- EXERCISE GOAL
In the entries that follow, the first line to write out is the one containing "-- loop body", and the last is the one containing "else if r = 1". Reproduce that stretch exactly, with nothing before or after it.

== MATERIAL FOR THE TASK ==

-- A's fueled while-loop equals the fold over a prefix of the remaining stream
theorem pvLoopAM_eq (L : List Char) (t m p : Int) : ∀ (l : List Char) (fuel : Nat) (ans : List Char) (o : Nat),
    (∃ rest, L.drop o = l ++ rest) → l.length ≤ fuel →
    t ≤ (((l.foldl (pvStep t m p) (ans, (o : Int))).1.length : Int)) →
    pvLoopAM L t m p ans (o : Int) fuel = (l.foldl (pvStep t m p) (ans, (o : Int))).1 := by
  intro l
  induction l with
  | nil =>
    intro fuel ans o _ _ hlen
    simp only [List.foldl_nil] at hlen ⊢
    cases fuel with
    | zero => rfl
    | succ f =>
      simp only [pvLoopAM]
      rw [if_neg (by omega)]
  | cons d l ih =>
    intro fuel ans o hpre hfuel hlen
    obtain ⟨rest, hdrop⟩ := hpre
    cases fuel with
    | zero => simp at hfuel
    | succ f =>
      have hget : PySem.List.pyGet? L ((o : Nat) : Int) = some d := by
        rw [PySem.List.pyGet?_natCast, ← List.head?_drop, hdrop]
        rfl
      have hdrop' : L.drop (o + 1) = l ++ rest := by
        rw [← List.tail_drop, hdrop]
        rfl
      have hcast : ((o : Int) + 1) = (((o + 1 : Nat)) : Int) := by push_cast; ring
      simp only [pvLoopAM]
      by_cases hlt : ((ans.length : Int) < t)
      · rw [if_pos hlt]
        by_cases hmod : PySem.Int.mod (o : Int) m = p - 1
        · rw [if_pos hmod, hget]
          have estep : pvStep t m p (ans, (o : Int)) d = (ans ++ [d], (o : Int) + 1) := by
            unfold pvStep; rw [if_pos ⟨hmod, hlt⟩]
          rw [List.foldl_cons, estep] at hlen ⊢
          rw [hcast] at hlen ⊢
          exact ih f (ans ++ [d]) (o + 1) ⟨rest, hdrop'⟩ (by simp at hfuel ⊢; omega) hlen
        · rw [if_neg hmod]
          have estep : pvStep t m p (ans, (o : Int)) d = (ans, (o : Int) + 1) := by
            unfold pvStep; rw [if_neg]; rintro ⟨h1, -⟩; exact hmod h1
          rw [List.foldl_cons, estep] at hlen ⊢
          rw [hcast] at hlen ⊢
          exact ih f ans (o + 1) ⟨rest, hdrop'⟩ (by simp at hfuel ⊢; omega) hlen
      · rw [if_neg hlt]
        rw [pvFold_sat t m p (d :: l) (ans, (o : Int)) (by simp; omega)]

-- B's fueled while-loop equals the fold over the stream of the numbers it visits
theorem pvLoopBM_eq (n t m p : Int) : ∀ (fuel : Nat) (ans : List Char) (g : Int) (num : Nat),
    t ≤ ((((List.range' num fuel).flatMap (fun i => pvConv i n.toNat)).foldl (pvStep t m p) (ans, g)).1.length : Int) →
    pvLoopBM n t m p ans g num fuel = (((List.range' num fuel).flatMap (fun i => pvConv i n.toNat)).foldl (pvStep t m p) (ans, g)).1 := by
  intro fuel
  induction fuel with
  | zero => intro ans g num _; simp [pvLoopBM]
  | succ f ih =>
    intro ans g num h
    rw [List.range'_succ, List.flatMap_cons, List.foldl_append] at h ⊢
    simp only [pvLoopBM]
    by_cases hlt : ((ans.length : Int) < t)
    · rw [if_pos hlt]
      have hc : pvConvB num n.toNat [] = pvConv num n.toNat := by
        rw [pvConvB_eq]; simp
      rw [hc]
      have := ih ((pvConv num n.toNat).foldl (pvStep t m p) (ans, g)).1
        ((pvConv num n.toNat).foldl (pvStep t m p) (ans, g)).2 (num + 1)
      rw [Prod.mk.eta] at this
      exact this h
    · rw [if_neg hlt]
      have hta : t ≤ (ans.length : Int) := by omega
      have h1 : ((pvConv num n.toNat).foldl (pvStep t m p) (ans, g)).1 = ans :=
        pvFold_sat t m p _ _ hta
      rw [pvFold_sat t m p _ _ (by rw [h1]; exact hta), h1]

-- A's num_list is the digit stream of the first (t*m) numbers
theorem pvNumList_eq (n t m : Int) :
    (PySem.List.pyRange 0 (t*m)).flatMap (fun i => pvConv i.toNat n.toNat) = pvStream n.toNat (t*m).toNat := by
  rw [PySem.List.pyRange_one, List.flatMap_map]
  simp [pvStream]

===
== MATERIAL FOR THE TASK ==

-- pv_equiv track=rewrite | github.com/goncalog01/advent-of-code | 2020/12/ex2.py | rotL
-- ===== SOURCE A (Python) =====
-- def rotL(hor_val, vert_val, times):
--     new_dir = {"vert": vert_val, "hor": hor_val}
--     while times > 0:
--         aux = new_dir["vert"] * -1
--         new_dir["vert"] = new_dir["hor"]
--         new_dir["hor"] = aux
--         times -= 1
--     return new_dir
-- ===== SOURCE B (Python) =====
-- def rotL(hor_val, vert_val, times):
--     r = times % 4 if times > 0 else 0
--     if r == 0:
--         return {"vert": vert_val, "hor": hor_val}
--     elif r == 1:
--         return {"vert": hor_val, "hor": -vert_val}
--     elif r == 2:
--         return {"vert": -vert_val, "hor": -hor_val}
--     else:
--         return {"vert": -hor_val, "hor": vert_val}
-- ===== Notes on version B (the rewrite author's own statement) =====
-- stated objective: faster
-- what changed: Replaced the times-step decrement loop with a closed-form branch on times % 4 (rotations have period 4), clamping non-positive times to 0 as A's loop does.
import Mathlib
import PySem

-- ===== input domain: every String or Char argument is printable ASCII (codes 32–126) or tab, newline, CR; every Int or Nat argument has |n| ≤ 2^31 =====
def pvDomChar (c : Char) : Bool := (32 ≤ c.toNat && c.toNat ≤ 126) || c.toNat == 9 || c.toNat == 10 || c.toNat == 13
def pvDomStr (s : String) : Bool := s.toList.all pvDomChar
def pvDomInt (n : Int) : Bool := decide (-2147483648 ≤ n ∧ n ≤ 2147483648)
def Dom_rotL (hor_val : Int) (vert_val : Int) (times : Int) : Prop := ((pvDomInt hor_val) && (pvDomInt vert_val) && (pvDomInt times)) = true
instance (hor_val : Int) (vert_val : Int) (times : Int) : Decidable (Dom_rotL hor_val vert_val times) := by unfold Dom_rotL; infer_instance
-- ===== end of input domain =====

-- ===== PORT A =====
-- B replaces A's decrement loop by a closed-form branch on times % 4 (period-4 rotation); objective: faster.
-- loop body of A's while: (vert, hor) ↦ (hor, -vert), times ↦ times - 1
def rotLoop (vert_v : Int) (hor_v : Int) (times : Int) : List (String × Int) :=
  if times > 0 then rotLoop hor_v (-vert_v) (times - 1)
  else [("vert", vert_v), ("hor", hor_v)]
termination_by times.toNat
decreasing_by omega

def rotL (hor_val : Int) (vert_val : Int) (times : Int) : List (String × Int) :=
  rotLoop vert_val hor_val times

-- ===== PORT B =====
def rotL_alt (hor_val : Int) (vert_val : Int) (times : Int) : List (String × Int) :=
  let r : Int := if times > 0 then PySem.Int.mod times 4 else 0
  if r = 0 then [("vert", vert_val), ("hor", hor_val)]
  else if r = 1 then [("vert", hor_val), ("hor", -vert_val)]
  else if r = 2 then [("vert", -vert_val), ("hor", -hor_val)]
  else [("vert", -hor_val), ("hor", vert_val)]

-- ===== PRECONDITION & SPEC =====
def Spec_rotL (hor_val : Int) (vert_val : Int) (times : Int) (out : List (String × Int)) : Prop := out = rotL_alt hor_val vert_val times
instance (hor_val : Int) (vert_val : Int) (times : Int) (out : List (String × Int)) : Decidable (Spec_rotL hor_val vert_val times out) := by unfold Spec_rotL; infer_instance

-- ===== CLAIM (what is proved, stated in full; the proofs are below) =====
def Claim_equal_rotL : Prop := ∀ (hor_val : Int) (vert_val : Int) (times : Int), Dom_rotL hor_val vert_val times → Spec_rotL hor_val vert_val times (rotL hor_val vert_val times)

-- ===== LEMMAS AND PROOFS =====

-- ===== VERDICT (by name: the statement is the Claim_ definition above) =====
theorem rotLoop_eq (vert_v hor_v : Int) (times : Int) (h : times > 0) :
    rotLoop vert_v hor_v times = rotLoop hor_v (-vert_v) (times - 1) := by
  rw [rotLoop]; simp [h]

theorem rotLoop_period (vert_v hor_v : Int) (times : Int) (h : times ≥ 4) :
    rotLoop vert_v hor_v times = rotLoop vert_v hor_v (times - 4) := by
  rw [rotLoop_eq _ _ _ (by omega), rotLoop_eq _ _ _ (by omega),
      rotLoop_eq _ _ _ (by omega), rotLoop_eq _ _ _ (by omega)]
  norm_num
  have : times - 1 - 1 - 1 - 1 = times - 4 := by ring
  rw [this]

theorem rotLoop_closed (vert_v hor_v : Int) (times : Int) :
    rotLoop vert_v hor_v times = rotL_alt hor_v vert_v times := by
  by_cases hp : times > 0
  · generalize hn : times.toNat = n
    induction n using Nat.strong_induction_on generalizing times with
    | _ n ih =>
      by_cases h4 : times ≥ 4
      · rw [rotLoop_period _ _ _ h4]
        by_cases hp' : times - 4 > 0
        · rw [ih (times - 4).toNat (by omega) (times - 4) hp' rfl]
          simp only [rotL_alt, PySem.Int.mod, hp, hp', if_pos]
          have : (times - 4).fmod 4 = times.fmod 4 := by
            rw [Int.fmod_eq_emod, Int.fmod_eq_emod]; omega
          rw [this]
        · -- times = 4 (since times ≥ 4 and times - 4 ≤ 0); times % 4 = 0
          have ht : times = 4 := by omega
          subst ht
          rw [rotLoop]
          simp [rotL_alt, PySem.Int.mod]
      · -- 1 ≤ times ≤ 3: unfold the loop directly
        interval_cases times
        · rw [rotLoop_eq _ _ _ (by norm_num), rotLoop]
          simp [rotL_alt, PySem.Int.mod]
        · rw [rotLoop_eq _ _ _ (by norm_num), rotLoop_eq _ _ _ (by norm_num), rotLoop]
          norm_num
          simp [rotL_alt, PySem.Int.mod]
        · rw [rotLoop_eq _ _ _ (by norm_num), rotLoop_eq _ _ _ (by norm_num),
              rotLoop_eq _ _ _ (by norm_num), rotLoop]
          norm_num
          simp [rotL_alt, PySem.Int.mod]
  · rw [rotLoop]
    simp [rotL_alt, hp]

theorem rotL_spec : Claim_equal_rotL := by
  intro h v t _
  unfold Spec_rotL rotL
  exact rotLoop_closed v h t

===
== MATERIAL FOR THE TASK ==

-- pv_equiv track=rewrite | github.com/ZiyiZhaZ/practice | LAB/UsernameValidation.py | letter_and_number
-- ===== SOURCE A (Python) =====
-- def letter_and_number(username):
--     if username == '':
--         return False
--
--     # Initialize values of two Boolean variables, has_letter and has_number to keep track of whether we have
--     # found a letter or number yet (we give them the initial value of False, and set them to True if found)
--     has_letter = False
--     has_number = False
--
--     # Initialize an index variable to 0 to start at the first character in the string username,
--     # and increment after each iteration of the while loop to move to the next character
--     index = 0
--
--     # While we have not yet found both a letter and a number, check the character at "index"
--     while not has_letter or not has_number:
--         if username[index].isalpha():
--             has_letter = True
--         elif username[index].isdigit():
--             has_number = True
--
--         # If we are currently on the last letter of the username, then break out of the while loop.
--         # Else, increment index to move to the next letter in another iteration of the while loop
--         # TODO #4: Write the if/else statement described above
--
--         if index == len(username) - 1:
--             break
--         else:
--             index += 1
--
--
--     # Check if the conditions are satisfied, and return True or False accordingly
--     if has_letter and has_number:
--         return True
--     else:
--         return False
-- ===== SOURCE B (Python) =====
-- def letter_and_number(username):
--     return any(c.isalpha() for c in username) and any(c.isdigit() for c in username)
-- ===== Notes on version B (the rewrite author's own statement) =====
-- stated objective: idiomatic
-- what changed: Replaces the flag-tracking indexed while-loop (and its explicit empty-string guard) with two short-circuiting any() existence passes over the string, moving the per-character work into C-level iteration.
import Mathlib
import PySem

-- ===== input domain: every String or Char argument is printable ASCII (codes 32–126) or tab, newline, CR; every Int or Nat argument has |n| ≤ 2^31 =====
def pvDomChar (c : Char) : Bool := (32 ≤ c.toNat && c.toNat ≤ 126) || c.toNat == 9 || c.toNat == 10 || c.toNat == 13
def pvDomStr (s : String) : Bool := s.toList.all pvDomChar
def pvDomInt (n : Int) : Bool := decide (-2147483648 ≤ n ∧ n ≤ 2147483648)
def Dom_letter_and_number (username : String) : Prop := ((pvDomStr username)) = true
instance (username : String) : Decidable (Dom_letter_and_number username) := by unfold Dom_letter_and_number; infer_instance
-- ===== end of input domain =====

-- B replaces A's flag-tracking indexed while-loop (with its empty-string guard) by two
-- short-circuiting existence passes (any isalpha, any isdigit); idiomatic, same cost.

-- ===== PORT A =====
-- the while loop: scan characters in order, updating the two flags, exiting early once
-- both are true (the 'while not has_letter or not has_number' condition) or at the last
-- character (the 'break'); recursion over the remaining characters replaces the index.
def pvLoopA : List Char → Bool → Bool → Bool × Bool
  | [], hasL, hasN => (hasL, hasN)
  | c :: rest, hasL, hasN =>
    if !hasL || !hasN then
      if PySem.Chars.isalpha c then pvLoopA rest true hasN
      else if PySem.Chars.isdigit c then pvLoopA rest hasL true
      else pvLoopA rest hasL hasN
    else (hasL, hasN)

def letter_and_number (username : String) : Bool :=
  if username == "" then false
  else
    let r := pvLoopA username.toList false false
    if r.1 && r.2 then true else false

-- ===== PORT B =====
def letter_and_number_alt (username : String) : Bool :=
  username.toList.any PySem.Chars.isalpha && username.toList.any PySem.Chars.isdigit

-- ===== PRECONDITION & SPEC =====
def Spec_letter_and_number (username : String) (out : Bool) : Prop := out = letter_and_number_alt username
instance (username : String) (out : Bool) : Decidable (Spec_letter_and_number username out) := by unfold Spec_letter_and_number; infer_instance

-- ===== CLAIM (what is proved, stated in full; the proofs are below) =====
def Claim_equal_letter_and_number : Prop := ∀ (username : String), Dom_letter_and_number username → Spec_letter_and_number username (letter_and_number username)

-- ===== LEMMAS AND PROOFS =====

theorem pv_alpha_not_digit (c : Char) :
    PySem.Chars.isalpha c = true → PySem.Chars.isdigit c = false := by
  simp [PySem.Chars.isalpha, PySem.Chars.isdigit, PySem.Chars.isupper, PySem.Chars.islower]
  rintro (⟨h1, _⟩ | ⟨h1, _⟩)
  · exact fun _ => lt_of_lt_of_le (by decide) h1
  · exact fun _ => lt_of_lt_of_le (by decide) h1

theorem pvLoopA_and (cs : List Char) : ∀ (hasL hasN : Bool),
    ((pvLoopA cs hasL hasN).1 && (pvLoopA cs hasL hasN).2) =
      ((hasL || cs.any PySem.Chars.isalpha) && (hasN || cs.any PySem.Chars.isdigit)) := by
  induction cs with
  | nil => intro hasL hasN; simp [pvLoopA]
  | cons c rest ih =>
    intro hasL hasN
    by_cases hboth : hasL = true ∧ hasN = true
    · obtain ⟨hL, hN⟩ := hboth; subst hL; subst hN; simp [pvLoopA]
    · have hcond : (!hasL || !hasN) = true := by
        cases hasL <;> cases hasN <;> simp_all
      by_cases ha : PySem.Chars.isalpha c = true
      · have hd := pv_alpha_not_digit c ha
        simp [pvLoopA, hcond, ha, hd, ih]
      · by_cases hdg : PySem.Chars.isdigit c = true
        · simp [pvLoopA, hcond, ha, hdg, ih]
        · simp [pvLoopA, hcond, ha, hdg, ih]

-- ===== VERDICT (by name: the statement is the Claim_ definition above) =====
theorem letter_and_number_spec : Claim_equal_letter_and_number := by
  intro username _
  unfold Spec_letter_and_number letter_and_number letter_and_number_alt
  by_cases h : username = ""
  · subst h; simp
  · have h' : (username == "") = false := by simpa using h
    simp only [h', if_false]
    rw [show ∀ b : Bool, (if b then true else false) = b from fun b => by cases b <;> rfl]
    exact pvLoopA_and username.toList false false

===

- ANSWER SPACE
-- loop body of A's while: (vert, hor) ↦ (hor, -vert), times ↦ times - 1
def rotLoop (vert_v : Int) (hor_v : Int) (times : Int) : List (String × Int) :=
  if times > 0 then rotLoop hor_v (-vert_v) (times - 1)
  else [("vert", vert_v), ("hor", hor_v)]
termination_by times.toNat
decreasing_by omega

def rotL (hor_val : Int) (vert_val : Int) (times : Int) : List (String × Int) :=
  rotLoop vert_val hor_val times

-- ===== PORT B =====
def rotL_alt (hor_val : Int) (vert_val : Int) (times : Int) : List (String × Int) :=
  let r : Int := if times > 0 then PySem.Int.mod times 4 else 0
  if r = 0 then [("vert", vert_val), ("hor", hor_val)]
  else if r = 1 then [("vert", hor_val), ("hor", -vert_val)]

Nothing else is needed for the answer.